23/08/2026
Culloden, 1746
Estive neste lugar com o maior respeito por todos aqueles que aqui ficaram. Homens que caminharam para um campo de batalha movidos por lealdades, convicções e por um ideal que, para muitos, terminaria naquele mesmo dia.
Em 16 de abril de 1746, Culloden tornou-se palco do confronto final da revolta jacobita. De um lado, os jacobitas, que lutavam pela restauração da dinastia Stuart ao trono britânico; do outro, as forças do governo, fiéis à Coroa Hanoveriana. Mais do que uma simples divisão entre católicos e protestantes, foi um conflito de dinastias, lealdades, religião e diferentes visões sobre o poder e o futuro do reino.

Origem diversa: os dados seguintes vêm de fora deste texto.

-- pv_equiv track=rewrite | github.com/cristhyanearaldi/Trybe-Projects | MODULO4_Ciencia-da-Computacao/Project_37-Restaurant-Orders/src/analyze_log.py | get_maria_restaurant_orders
-- ===== SOURCE A (Python) =====
-- def get_maria_restaurant_orders(data, customer):
--     most_ordered = {}
--
--     for row in data:
--         if row[0] == customer:
--             if row[1] not in most_ordered:
--                 most_ordered[row[1]] = 1
--             else:
--                 most_ordered[row[1]] += 1
--
--     return max(most_ordered, key=most_ordered.get)
-- ===== SOURCE B (Python) =====
-- def get_maria_restaurant_orders(data, customer):
--     dishes = [row[1] for row in data if row[0] == customer]
--     best_dish, best_count = dishes[0], 0
--     while dishes:
--         dish = dishes[0]
--         rest = [x for x in dishes if x != dish]
--         count = len(dishes) - len(rest)
--         if count > best_count:
--             best_dish, best_count = dish, count
--         dishes = rest
--     return best_dish
-- ===== Notes on version B (the rewrite author's own statement) =====
-- stated objective: alternative
-- what changed: B replaces A's one-pass count-dict plus max(dict, key=get) by successive extraction: it repeatedly removes every copy of the first remaining dish from the flat dish list, comparing that dish's multiplicity (taken as a length difference) against a running best, with a strict comparison reproducing A's insertion-order tie-break.
import Mathlib
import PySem

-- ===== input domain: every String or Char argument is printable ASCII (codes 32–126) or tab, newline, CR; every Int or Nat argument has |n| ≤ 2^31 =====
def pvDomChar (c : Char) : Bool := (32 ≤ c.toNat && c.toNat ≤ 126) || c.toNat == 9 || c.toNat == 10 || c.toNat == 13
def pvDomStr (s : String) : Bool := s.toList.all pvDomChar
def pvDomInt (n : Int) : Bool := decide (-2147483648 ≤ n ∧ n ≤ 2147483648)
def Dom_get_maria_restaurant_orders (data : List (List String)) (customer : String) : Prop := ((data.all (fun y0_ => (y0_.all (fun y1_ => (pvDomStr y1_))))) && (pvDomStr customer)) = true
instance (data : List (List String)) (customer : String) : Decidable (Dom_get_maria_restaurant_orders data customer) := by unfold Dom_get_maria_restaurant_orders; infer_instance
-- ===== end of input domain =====

-- B replaces A's count-dict-then-max by successive extraction: repeatedly remove all copies of
-- the first remaining dish and compare its multiplicity against a running best (tie keeps the
-- earlier dish, matching A's insertion-order max); alternative algorithm, not claimed faster.

-- ===== PORT A =====
-- The loop builds the count dict; Python's max(dict, key=dict.get) takes the FIRST key (insertion
-- order) with maximal count = PySem.List.max? over the keys. Every key is present, so the Python
-- key function most_ordered.get equals getD _ 0 on the keys. row[0]/row[1] are ported with
-- pyGetD (exact under Pre_, which guarantees the indices are in range); the final .getD "" covers
-- the empty dict, on which Python raises ValueError (excluded by Pre_).
def get_maria_restaurant_orders (data : List (List String)) (customer : String) : String :=
  let most_ordered : PySem.Dict String Int := data.foldl (fun d row =>
    if PySem.List.pyGetD row 0 "" = customer then
      if d.contains (PySem.List.pyGetD row 1 "") = false then
        d.insert (PySem.List.pyGetD row 1 "") 1
      else
        d.insert (PySem.List.pyGetD row 1 "") (d.getD (PySem.List.pyGetD row 1 "") 0 + 1)
    else d) PySem.Dict.empty
  (PySem.List.max? most_ordered.keys (fun k => most_ordered.getD k 0)).getD ""

-- ===== PORT B =====
-- the while loop: dish = dishes[0]; rest = [x for x in dishes if x != dish];
-- count = len(dishes) - len(rest); keep (dish, count) if count > best_count; dishes = rest.
def pvBestLoop : List String → String → Int → String
  | [], best_dish, _ => best_dish
  | dish :: tl, best_dish, best_count =>
    let rest := (dish :: tl).filter (fun x => decide (x ≠ dish))
    let c : Int := ((dish :: tl).length : Int) - (rest.length : Int)
    if c > best_count then pvBestLoop rest dish c else pvBestLoop rest best_dish best_count
  termination_by l _ _ => l.length
  decreasing_by
    all_goals
      simp only [List.filter_cons, ne_eq, not_true_eq_false, decide_false, List.length_cons]
      exact Nat.lt_succ_of_le (List.length_filter_le _ _)

-- dishes = [row[1] for row in data if row[0] == customer]; best_dish = dishes[0] (pyGetD: exact
-- under Pre_, which makes dishes nonempty — Python raises IndexError on the empty case).
def get_maria_restaurant_orders_alt (data : List (List String)) (customer : String) : String :=
  let dishes := (data.filter (fun row => decide (PySem.List.pyGetD row 0 "" = customer))).map
      (fun row => PySem.List.pyGetD row 1 "")
  pvBestLoop dishes (PySem.List.pyGetD dishes 0 "") 0

-- ===== PRECONDITION & SPEC =====
-- Pre_ excludes exactly the inputs where Python A raises: an empty row (row[0] → IndexError),
-- a matching row of length 1 (row[1] → IndexError), and no matching row (max of empty → ValueError).
def Pre_get_maria_restaurant_orders (data : List (List String)) (customer : String) : Prop :=
  (∀ row ∈ data, row ≠ []) ∧
  (∀ row ∈ data, PySem.List.pyGetD row 0 "" = customer → 2 ≤ row.length) ∧
  (∃ row ∈ data, PySem.List.pyGetD row 0 "" = customer)
instance (data : List (List String)) (customer : String) : Decidable (Pre_get_maria_restaurant_orders data customer) := by unfold Pre_get_maria_restaurant_orders; infer_instance

def pvWitness_get_maria_restaurant_orders : List (List String) × String :=
  ([["maria", "coxinha"], ["jose", "pizza"], ["maria", "coxinha"], ["maria", "pizza"]], "maria")

def Spec_get_maria_restaurant_orders (data : List (List String)) (customer : String) (out : String) : Prop := out = get_maria_restaurant_orders_alt data customer
instance (data : List (List String)) (customer : String) (out : String) : Decidable (Spec_get_maria_restaurant_orders data customer out) := by unfold Spec_get_maria_restaurant_orders; infer_instance

-- ===== CLAIM =====
def Claim_equal_get_maria_restaurant_orders : Prop := ∀ (data : List (List String)) (customer : String), Dom_get_maria_restaurant_orders data customer → Pre_get_maria_restaurant_orders data customer → Spec_get_maria_restaurant_orders data customer (get_maria_restaurant_orders data customer)

-- ===== LEMMAS AND PROOFS =====

-- A's counting loop over the rows builds exactly Counter(dishes) for the flat dish list.
theorem dict_eq_counter (data : List (List String)) (customer : String) :
    data.foldl (fun d row =>
      if PySem.List.pyGetD row 0 "" = customer then
        if d.contains (PySem.List.pyGetD row 1 "") = false then
          d.insert (PySem.List.pyGetD row 1 "") 1
        else
          d.insert (PySem.List.pyGetD row 1 "") (d.getD (PySem.List.pyGetD row 1 "") 0 + 1)
      else d) PySem.Dict.empty
    = PySem.Dict.counter ((data.filter (fun row => decide (PySem.List.pyGetD row 0 "" = customer))).map
        (fun row => PySem.List.pyGetD row 1 "")) := by
  rw [← PySem.Dict.foldl_insert_getD_add_one_eq_counter, List.foldl_map,
    ← PySem.List.foldl_ite_eq_foldl_filter]
  apply PySem.List.foldl_congr_mem
  intro d row _
  by_cases h : PySem.List.pyGetD row 0 "" = customer
  · rw [if_pos h, if_pos h]
    by_cases hc : d.contains (PySem.List.pyGetD row 1 "") = false
    · rw [if_pos hc, PySem.Dict.getD_of_not_contains d 0 hc, zero_add]
    · rw [if_neg hc]
  · rw [if_neg h, if_neg h]

-- the running-best fold over (dish, count) pairs that both programs reduce to
def pairMax (l : List (String × Int)) (p : String × Int) : String × Int :=
  l.foldl (fun m x => if m.2 < x.2 then x else m) p

-- adding an element already present leaves the foldl-add set unchanged elementwise
theorem foldl_add_filter_ne (tl : List String) :
    ∀ (s : PySem.Set String) (d : String), d ∈ s →
      tl.foldl PySem.Set.add s = (tl.filter (fun x => decide (x ≠ d))).foldl PySem.Set.add s := by
  induction tl with
  | nil => intro s d _; rfl
  | cons x tl ih =>
    intro s d hd
    by_cases hx : x = d
    · subst hx
      have hadd : PySem.Set.add s x = s := by
        simp [PySem.Set.add, PySem.Set.contains, hd]
      simp only [List.filter_cons, List.foldl_cons]
      rw [if_neg (by simp), hadd]
      exact ih s x hd
    · simp only [List.filter_cons, ne_eq, hx, not_false_eq_true, decide_true, List.foldl_cons]
      exact ih (PySem.Set.add s x) d (by simp [PySem.Set.add]; split <;> simp [hd])

-- a head element absent from the list commutes out of the foldl-add set
theorem foldl_add_cons_head (l : List String) :
    ∀ (a : String) (s : PySem.Set String), a ∉ l →
      l.foldl PySem.Set.add (a :: s) = a :: l.foldl PySem.Set.add s := by
  induction l with
  | nil => intro a s _; rfl
  | cons x l ih =>
    intro a s ha
    have hxa : (x == a) = false := by
      simp only [beq_eq_false_iff_ne]; intro h; exact ha (h ▸ List.mem_cons_self)
    have hxa' : x ≠ a := beq_eq_false_iff_ne.mp hxa
    have : PySem.Set.add (a :: s) x = a :: PySem.Set.add s x := by
      by_cases hm : x ∈ s
      · simp [PySem.Set.add, PySem.Set.contains, hm, hxa']
      · simp [PySem.Set.add, PySem.Set.contains, hm, hxa']
    rw [List.foldl_cons, this, List.foldl_cons,
      ih a (PySem.Set.add s x) (fun h => ha (List.mem_cons_of_mem _ h))]

-- dedup of a cons: head, then dedup of the tail with all copies of the head removed
theorem dedup_cons_filter (d : String) (tl : List String) :
    PySem.List.dedup (d :: tl)
      = d :: PySem.List.dedup (tl.filter (fun x => decide (x ≠ d))) := by
  have h1 : PySem.List.dedup (d :: tl) = tl.foldl PySem.Set.add [d] := by
    simp [PySem.List.dedup, PySem.Set.ofList_eq_foldl, PySem.Set.add, PySem.Set.contains]
  rw [h1, foldl_add_filter_ne tl [d] d (List.mem_singleton.mpr rfl),
    show ([d] : List String) = d :: [] from rfl,
    foldl_add_cons_head _ d [] (by simp), PySem.List.dedup, PySem.Set.ofList_eq_foldl]

-- the removed copies are exactly the count of the head in the whole list
theorem count_head_eq (d : String) (tl : List String) :
    (((d :: tl).length : Int) - (((d :: tl).filter (fun x => decide (x ≠ d))).length : Int))
      = ((d :: tl).count d : Int) := by
  have hsplit : tl.length = (tl.filter (fun x => decide (x ≠ d))).length + tl.count d := by
    rw [List.count, List.length_eq_countP_add_countP (l := tl) (p := fun x => decide (x ≠ d))]
    congr 1
    · exact List.countP_eq_length_filter
    · apply List.countP_congr
      intro x _
      by_cases hxd : x = d
      · subst hxd; simp
      · simp [hxd]
  simp only [List.filter_cons, ne_eq, not_true_eq_false, decide_false, List.length_cons,
    List.count_cons_self]
  push_cast [hsplit]
  ring

-- the while loop computes the running pair-max over the deduped dishes with their counts
theorem pvBestLoop_eq_pairMax :
    ∀ (n : Nat) (dishes : List String) (bd : String) (bc : Int), dishes.length ≤ n →
      pvBestLoop dishes bd bc
        = (pairMax ((PySem.List.dedup dishes).map (fun x => (x, (dishes.count x : Int)))) (bd, bc)).1 := by
  intro n
  induction n with
  | zero =>
    intro dishes bd bc h
    rw [List.length_eq_zero_iff.mp (Nat.le_zero.mp h)]
    simp [pvBestLoop, pairMax, PySem.List.dedup, PySem.Set.ofList]
  | succ n ih =>
    intro dishes bd bc h
    match dishes with
    | [] => simp [pvBestLoop, pairMax, PySem.List.dedup, PySem.Set.ofList]
    | d :: tl =>
      simp only [pvBestLoop]
      have hrest : ((d :: tl).filter (fun x => decide (x ≠ d))) = tl.filter (fun x => decide (x ≠ d)) := by
        simp
      have hlen : (tl.filter (fun x => decide (x ≠ d))).length ≤ n := by
        have := List.length_filter_le (fun x => decide (x ≠ d)) tl
        simp only [List.length_cons] at h
        omega
      have hmap : (PySem.List.dedup (tl.filter (fun x => decide (x ≠ d)))).map
            (fun x => (x, ((tl.filter (fun x => decide (x ≠ d))).count x : Int)))
          = (PySem.List.dedup (tl.filter (fun x => decide (x ≠ d)))).map
            (fun x => (x, ((d :: tl).count x : Int))) := by
        apply List.map_congr_left
        intro x hx
        have hxmem : x ∈ tl.filter (fun y => decide (y ≠ d)) :=
          (PySem.List.mem_dedup _ _).mp hx
        have hxd : x ≠ d := by
          have := List.of_mem_filter hxmem
          simpa using this
        have hcnt : (tl.filter (fun y => decide (y ≠ d))).count x = (d :: tl).count x := by
          rw [List.count_cons_of_ne (Ne.symm hxd), List.count_filter (by simp [hxd])]
        rw [hcnt]
      rw [dedup_cons_filter, List.map_cons, count_head_eq d tl, hrest]
      unfold pairMax
      rw [List.foldl_cons, ← pairMax]
      by_cases hc : ((d :: tl).count d : Int) > bc
      · rw [if_pos hc, ih _ _ _ hlen, hmap, if_pos hc]
      · rw [if_neg hc, ih _ _ _ hlen, hmap, if_neg hc]

-- Python's max over a nonempty list is the running pair-max over (element, key) pairs
theorem max?_cons_eq_pairMax (key : String → Int) :
    ∀ (l : List String) (m : String),
      PySem.List.max? (m :: l) key
        = some (pairMax (l.map (fun x => (x, key x))) (m, key m)).1 := by
  intro l
  induction l with
  | nil => intro m; simp [PySem.List.max?, pairMax]
  | cons x l ih =>
    intro m
    have hstep : PySem.List.max? (m :: x :: l) key
        = PySem.List.max? ((if key m < key x then x else m) :: l) key := by
      simp only [PySem.List.max?, List.foldl_cons]
      by_cases h : key m < key x
      · simp [h]
      · simp [h]
    rw [hstep, ih]
    by_cases h : key m < key x
    · simp [h, pairMax]
    · simp [h, pairMax]

-- ===== VERDICT (by name: the statement is the Claim_ definition above) =====
theorem get_maria_restaurant_orders_spec : Claim_equal_get_maria_restaurant_orders := by
  intro data customer _ _
  unfold Spec_get_maria_restaurant_orders get_maria_restaurant_orders get_maria_restaurant_orders_alt
  rw [dict_eq_counter]
  simp only [PySem.Dict.keys_counter]
  set dishes := (data.filter (fun row => decide (PySem.List.pyGetD row 0 "" = customer))).map
      (fun row => PySem.List.pyGetD row 1 "") with hdishes
  have hkeyfun : (fun k => (PySem.Dict.counter dishes).getD k 0)
      = (fun k => (dishes.count k : Int)) := by
    funext k
    rw [PySem.Dict.getD_counter]
  rw [hkeyfun]
  match dishes with
  | [] =>
    simp [pvBestLoop, PySem.List.max?, PySem.Set.ofList, PySem.List.pyGetD, PySem.List.pyGet?,
      PySem.List.pyIdx?]
  | d :: tl =>
    rw [← PySem.List.dedup_eq_ofList, dedup_cons_filter,
      max?_cons_eq_pairMax (fun k => (((d :: tl).count k : Int)))]
    have hd0 : PySem.List.pyGetD (d :: tl) 0 "" = d := by
      simp [PySem.List.pyGetD, PySem.List.pyGet?, PySem.List.pyIdx?]
    rw [hd0]
    simp only [pvBestLoop]
    have hc := count_head_eq d tl
    have hcpos : ((0 : Int) < ((d :: tl).count d : Int)) := by
      have : 1 ≤ (d :: tl).count d := by
        rw [List.count_cons_self]; omega
      exact_mod_cast Nat.lt_of_lt_of_le Nat.zero_lt_one this
    rw [hc, if_pos hcpos]
    have hrest : ((d :: tl).filter (fun x => decide (x ≠ d))) = tl.filter (fun x => decide (x ≠ d)) := by
      simp
    rw [hrest, pvBestLoop_eq_pairMax (tl.filter (fun x => decide (x ≠ d))).length _ _ _ le_rfl]
    have hmap : (PySem.List.dedup (tl.filter (fun x => decide (x ≠ d)))).map
          (fun x => (x, ((tl.filter (fun x => decide (x ≠ d))).count x : Int)))
        = (PySem.List.dedup (tl.filter (fun x => decide (x ≠ d)))).map
          (fun x => (x, ((d :: tl).count x : Int))) := by
      apply List.map_congr_left
      intro x hx
      have hxmem : x ∈ tl.filter (fun y => decide (y ≠ d)) :=
        (PySem.List.mem_dedup _ _).mp hx
      have hxd : x ≠ d := by
        have := List.of_mem_filter hxmem
        simpa using this
      rw [List.count_cons_of_ne (Ne.symm hxd), List.count_filter (by simp [hxd])]
    rw [hmap]
    simp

Caminhar hoje por Culloden é caminhar sobre um lugar de memória. As pedras com os nomes dos clãs recordam homens que aqui combateram e morreram, muitos deles lado a lado com os seus familiares e companheiros. Chefes e homens dos clãs que acreditaram numa causa e aqui encontraram o seu fim.
É um lugar de uma beleza serena, mas carregado de História. E foi impossível não olhar para aquele campo e pensar no mundo em que vivemos hoje. Quase três séculos depois, continuamos a travar batalhas que talvez pudessem ser evitadas se aprendêssemos verdadeiramente a conversar, a escutar e a procurar caminhos diferentes da violência.
Culloden fez-me pensar que conhecer a História não é apenas recordar aqueles que partiram. É também perguntar-nos o que aprendemos com eles.
Porque os séculos passam, os protagonistas mudam, mas a Humanidade continua demasiadas vezes a repetir as mesmas batalhas.